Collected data
#####

-- pv_equiv track=rewrite | github.com/Yur3ka/Leetcode | 3601-find-the-k-th-character-in-string-game-ii/find-the-k-th-character-in-string-game-ii.py | kthCharacter
-- ===== SOURCE A (Python) =====
-- from typing import List
--
-- def kthCharacter(k: int, operations: List[int]) -> str:
--     def get_heigh(pos):
--         ans = 0
--         curr = 1
--         while curr < pos:
--             curr *= 2
--             ans += 1
--         return ans
--
--     def get_char(pos):
--         if pos == 1:
--             return 0
--         h = get_heigh(pos)
--         return get_char(pos-2**(h-1)) + operations[h-1]
--
--     ans = get_char(k)
--     return chr(ord('a')+ans%26)
-- ===== SOURCE B (Python) =====
-- from typing import List
--
-- def kthCharacter(k: int, operations: List[int]) -> str:
--     # One pass over the bits of k-1, low to high: bit i set means the character
--     # was shifted by operations[i] at doubling step i.
--     m = k - 1
--     total = 0
--     i = 0
--     while m > 0:
--         if m % 2 == 1:
--             total += operations[i]
--         m //= 2
--         i += 1
--     return chr(ord('a') + total % 26)
-- ===== Notes on version B (the rewrite author's own statement) =====
-- stated objective: alternative
-- what changed: Replaced A's recursive top-down descent, which re-searches the doubling height from 1 at every level, with a single low-to-high loop over the bits of k-1 that sums operations[i] for each set bit.
import Mathlib
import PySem

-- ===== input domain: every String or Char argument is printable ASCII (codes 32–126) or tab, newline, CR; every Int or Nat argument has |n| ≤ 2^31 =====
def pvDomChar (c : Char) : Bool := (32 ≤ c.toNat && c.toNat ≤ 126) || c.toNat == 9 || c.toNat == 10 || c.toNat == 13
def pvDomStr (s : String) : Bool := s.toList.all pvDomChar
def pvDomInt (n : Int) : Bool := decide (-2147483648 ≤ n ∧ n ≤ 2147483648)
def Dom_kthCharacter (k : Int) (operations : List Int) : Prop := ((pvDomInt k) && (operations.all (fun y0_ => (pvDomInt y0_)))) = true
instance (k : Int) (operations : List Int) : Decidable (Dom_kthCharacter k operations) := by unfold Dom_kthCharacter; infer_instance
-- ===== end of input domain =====

-- B replaces A's recursive descent with its repeated height search by one low-to-high
-- loop over the bits of k-1 summing the matching operations (alternative algorithm).

-- ===== PORT A =====
-- while curr < pos: curr *= 2; ans += 1   (the '0 < curr' guard only makes the Lean
-- recursion total; every actual call has curr ≥ 1, where it never fires differently)
def getHeighAux (pos curr ans : Int) : Int :=
  if _h : 0 < curr ∧ curr < pos then getHeighAux pos (curr * 2) (ans + 1) else ans
termination_by (pos - curr).toNat
decreasing_by omega

def getHeigh (pos : Int) : Int := getHeighAux pos 1 0

-- get_char: 'pos ≤ 1' instead of 'pos == 1' only for totality — Python never returns for
-- pos ≤ 0 (RecursionError); operations[h-1] out of range (IndexError) is excluded by Pre_.
def getChar (operations : List Int) (pos : Int) : Int :=
  if pos ≤ 1 then 0
  else
    getChar operations (pos - 2 ^ (getHeigh pos - 1).toNat) +
      (PySem.List.pyGet? operations (getHeigh pos - 1)).getD 0
termination_by pos.toNat
decreasing_by
  have h1 : (0:Int) < 2 ^ (getHeigh pos - 1).toNat := pow_pos (by norm_num) _
  omega

def kthCharacter (k : Int) (operations : List Int) : String :=
  String.singleton (Char.ofNat (97 + PySem.Int.mod (getChar operations k) 26).toNat)

-- ===== PORT B =====
-- while m > 0: if m % 2 == 1: total += operations[i]; m //= 2; i += 1
-- (operations[i] is read only under a set bit; out of range (IndexError) is outside Pre_)
def altLoop (operations : List Int) (m i total : Int) : Int :=
  if 0 < m then
    altLoop operations (PySem.Int.floordiv m 2) (i + 1)
      (if PySem.Int.mod m 2 == 1 then total + (PySem.List.pyGet? operations i).getD 0 else total)
  else total
termination_by m.toNat
decreasing_by
  have h : PySem.Int.floordiv m 2 = m / 2 := PySem.Int.floordiv_eq_ediv_of_pos (by norm_num)
  rw [h]; omega

def kthCharacter_alt (k : Int) (operations : List Int) : String :=
  String.singleton (Char.ofNat (97 + PySem.Int.mod (altLoop operations (k - 1) 0 0) 26).toNat)

-- ===== PRECONDITION & SPEC =====
-- A raises (RecursionError for k ≤ 0, IndexError once the height exceeds len(operations))
-- exactly outside this condition.
def Pre_kthCharacter (k : Int) (operations : List Int) : Prop :=
  1 ≤ k ∧ k - 1 < 2 ^ operations.length

instance (k : Int) (operations : List Int) : Decidable (Pre_kthCharacter k operations) := by
  unfold Pre_kthCharacter; infer_instance

def pvWitness_kthCharacter : Int × List Int := (3, [1, 0])

def Spec_kthCharacter (k : Int) (operations : List Int) (out : String) : Prop :=
  out = kthCharacter_alt k operations

instance (k : Int) (operations : List Int) (out : String) : Decidable (Spec_kthCharacter k operations out) := by
  unfold Spec_kthCharacter; infer_instance

-- ===== CLAIM (what is proved, stated in full; the proofs are below) =====
def Claim_equal_kthCharacter : Prop := ∀ (k : Int) (operations : List Int), Dom_kthCharacter k operations → Pre_kthCharacter k operations → Spec_kthCharacter k operations (kthCharacter k operations)

-- ===== LEMMAS AND PROOFS =====

lemma altLoop_nonpos (ops : List Int) (m i a : Int) (h : ¬ 0 < m) : altLoop ops m i a = a := by
  rw [altLoop, if_neg h]

lemma altLoop_step (ops : List Int) (m i total : Int) (hm : 0 ≤ m) :
    altLoop ops m i total =
      altLoop ops (PySem.Int.floordiv m 2) (i + 1)
        (if PySem.Int.mod m 2 == 1 then total + (PySem.List.pyGet? ops i).getD 0 else total) := by
  by_cases h : 0 < m
  · rw [altLoop, if_pos h]
  · have hm0 : m = 0 := by omega
    subst hm0
    have e1 : PySem.Int.mod (0:Int) 2 = 0 := by decide
    have e2 : PySem.Int.floordiv (0:Int) 2 = 0 := by decide
    rw [altLoop_nonpos _ _ _ _ (by norm_num), e1, e2, altLoop_nonpos _ _ _ _ (by norm_num)]
    norm_num

lemma altLoop_acc : ∀ (N : Nat) (m : Int), m.toNat ≤ N → ∀ (ops : List Int) (i a : Int),
    altLoop ops m i a = a + altLoop ops m i 0 := by
  intro N
  induction N with
  | zero =>
    intro m hN ops i a
    rw [altLoop_nonpos _ _ _ _ (by omega), altLoop_nonpos _ _ _ _ (by omega)]
    ring
  | succ N ih =>
    intro m hN ops i a
    by_cases h : 0 < m
    · have hd : PySem.Int.floordiv m 2 = m / 2 := PySem.Int.floordiv_eq_ediv_of_pos (by norm_num)
      rw [altLoop_step ops m i a (by omega), altLoop_step ops m i 0 (by omega), hd,
          ih (m / 2) (by omega) ops (i + 1)
            (if PySem.Int.mod m 2 == 1 then a + (PySem.List.pyGet? ops i).getD 0 else a),
          ih (m / 2) (by omega) ops (i + 1)
            (if PySem.Int.mod m 2 == 1 then 0 + (PySem.List.pyGet? ops i).getD 0 else 0)]
      split <;> ring
    · rw [altLoop_nonpos _ _ _ _ h, altLoop_nonpos _ _ _ _ h]; ring

lemma altLoop_clear_top : ∀ (n : Nat) (ops : List Int) (m i : Int),
    0 ≤ i → (2:Int) ^ n ≤ m → m < 2 ^ (n + 1) → i + (n:Int) < ops.length →
    altLoop ops m i 0 = altLoop ops (m - 2 ^ n) i 0 + ops.getD (i.toNat + n) 0 := by
  intro n
  induction n with
  | zero =>
    intro ops m i hi h1 h2 h3
    have hm : m = 1 := by norm_num at h1 h2; omega
    subst hm
    have hlt : i.toNat < ops.length := by omega
    have e1 : PySem.Int.mod (1:Int) 2 = 1 := by decide
    have e2 : PySem.Int.floordiv (1:Int) 2 = 0 := by decide
    rw [altLoop, if_pos (by norm_num), e1, e2,
        altLoop_nonpos _ _ _ _ (by norm_num),
        show (1:Int) - 2 ^ 0 = 0 by norm_num,
        altLoop_nonpos _ _ _ _ (by norm_num)]
    simp [PySem.List.pyGet?_of_nonneg _ hi, List.getD_eq_getElem?_getD]
  | succ n' ih =>
    intro ops m i hi h1 h2 h3
    have hp : (2:Int) ^ (n' + 1) = 2 * 2 ^ n' := by ring
    have hp2 : (2:Int) ^ (n' + 1 + 1) = 4 * 2 ^ n' := by ring
    have hpos : (0:Int) < 2 ^ n' := pow_pos (by norm_num) _
    have hmod : PySem.Int.mod m 2 = m % 2 := PySem.Int.mod_eq_emod_of_pos (by norm_num)
    have hmod' : PySem.Int.mod (m - 2 ^ (n' + 1)) 2 = (m - 2 ^ (n' + 1)) % 2 :=
      PySem.Int.mod_eq_emod_of_pos (by norm_num)
    have hdiv : PySem.Int.floordiv m 2 = m / 2 := PySem.Int.floordiv_eq_ediv_of_pos (by norm_num)
    have hdiv' : PySem.Int.floordiv (m - 2 ^ (n' + 1)) 2 = (m - 2 ^ (n' + 1)) / 2 :=
      PySem.Int.floordiv_eq_ediv_of_pos (by norm_num)
    have hpar : (m - 2 ^ (n' + 1)) % 2 = m % 2 := by rw [hp]; omega
    have hhalf : (m - 2 ^ (n' + 1)) / 2 = m / 2 - 2 ^ n' := by rw [hp]; omega
    rw [altLoop_step ops m i 0 (by omega),
        altLoop_step ops (m - 2 ^ (n' + 1)) i 0 (by rw [hp2] at h2; rw [hp] at h1 ⊢; omega),
        hmod, hmod', hdiv, hdiv', hpar, hhalf,
        altLoop_acc (m / 2).toNat (m / 2) (le_refl _) ops (i + 1)
          (if m % 2 == 1 then 0 + (PySem.List.pyGet? ops i).getD 0 else 0),
        altLoop_acc (m / 2 - 2 ^ n').toNat (m / 2 - 2 ^ n') (le_refl _) ops (i + 1)
          (if m % 2 == 1 then 0 + (PySem.List.pyGet? ops i).getD 0 else 0),
        ih ops (m / 2) (i + 1) (by omega)
          (by rw [hp] at h1; omega) (by rw [hp2] at h2; rw [hp]; omega) (by omega)]
    have hIdx : (i + 1).toNat + n' = i.toNat + (n' + 1) := by omega
    rw [hIdx]
    ring

lemma getHeighAux_spec : ∀ (fuel : Nat) (pos curr ans : Int), (pos - curr).toNat ≤ fuel →
    0 < curr → curr < pos →
    ∃ n : Nat, getHeighAux pos curr ans = ans + (n:Int) + 1 ∧
      curr * 2 ^ n < pos ∧ pos ≤ curr * 2 ^ (n + 1) := by
  intro fuel
  induction fuel with
  | zero => intro pos curr ans hf hc hlt; omega
  | succ f ih =>
    intro pos curr ans hf hc hlt
    rw [getHeighAux, dif_pos ⟨hc, hlt⟩]
    by_cases h2 : curr * 2 < pos
    · obtain ⟨n', heq, hb1, hb2⟩ := ih pos (curr * 2) (ans + 1) (by omega) (by omega) h2
      refine ⟨n' + 1, ?_, ?_, ?_⟩
      · rw [heq]; push_cast; ring
      · calc curr * 2 ^ (n' + 1) = curr * 2 * 2 ^ n' := by ring
          _ < pos := hb1
      · calc pos ≤ curr * 2 * 2 ^ (n' + 1) := hb2
          _ = curr * 2 ^ (n' + 1 + 1) := by ring
    · rw [getHeighAux, dif_neg (by omega)]
      exact ⟨0, by ring, by simpa using hlt, by norm_num; omega⟩

lemma getHeigh_spec (pos : Int) (h2 : 2 ≤ pos) :
    ∃ n : Nat, getHeigh pos = (n:Int) + 1 ∧ (2:Int) ^ n < pos ∧ pos ≤ 2 ^ (n + 1) := by
  obtain ⟨n, heq, hb1, hb2⟩ :=
    getHeighAux_spec (pos - 1).toNat pos 1 0 (by omega) (by norm_num) (by omega)
  exact ⟨n, by rw [getHeigh, heq]; ring, by simpa using hb1, by simpa using hb2⟩

lemma getChar_eq : ∀ (N : Nat) (pos : Int) (ops : List Int), pos.toNat ≤ N → 1 ≤ pos →
    pos - 1 < 2 ^ ops.length → getChar ops pos = altLoop ops (pos - 1) 0 0 := by
  intro N
  induction N with
  | zero => intro pos ops hN h1 _; omega
  | succ N ih =>
    intro pos ops hN h1 h2
    by_cases hp : pos ≤ 1
    · have : pos = 1 := by omega
      subst this
      rw [getChar, if_pos (by norm_num)]
      rw [show (1:Int) - 1 = 0 by norm_num, altLoop_nonpos _ _ _ _ (by norm_num)]
    · obtain ⟨n, hh, hb1, hb2⟩ := getHeigh_spec pos (by omega)
      have hpos : (0:Int) < 2 ^ n := pow_pos (by norm_num) _
      have hnlen : n < ops.length := by
        by_contra hcon
        have : (2:Int) ^ ops.length ≤ 2 ^ n :=
          pow_le_pow_right₀ (by norm_num) (by omega)
        omega
      have hidx : (getHeigh pos - 1) = (n : Int) := by omega
      rw [getChar, if_neg hp, hidx]
      simp only [Int.toNat_natCast, PySem.List.pyGet?_natCast]
      have hget : (ops[n]?).getD 0 = ops.getD n 0 := by
        simp [List.getD_eq_getElem?_getD]
      rw [hget, ih (pos - 2 ^ n) ops (by omega) (by omega) (by omega)]
      have := altLoop_clear_top n ops (pos - 1) 0 (by norm_num) (by omega) (by omega) (by omega)
      rw [this, show pos - 2 ^ n - 1 = pos - 1 - 2 ^ n from by ring]
      norm_num

-- ===== VERDICT (by name: the statement is the Claim_ definition above) =====
theorem kthCharacter_spec : Claim_equal_kthCharacter := by
  intro k ops _ hpre
  unfold Spec_kthCharacter kthCharacter kthCharacter_alt
  obtain ⟨h1, h2⟩ := hpre
  rw [getChar_eq k.toNat k ops (le_refl _) h1 h2]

#####

EXERCISE REQUIREMENTS: For every line above that includes the string "range", copy the line.

SOLUTION TO THIS EXERCISE:
-- pos ≤ 0 (RecursionError); operations[h-1] out of range (IndexError) is excluded by Pre_.
-- (operations[i] is read only under a set bit; out of range (IndexError) is outside Pre_)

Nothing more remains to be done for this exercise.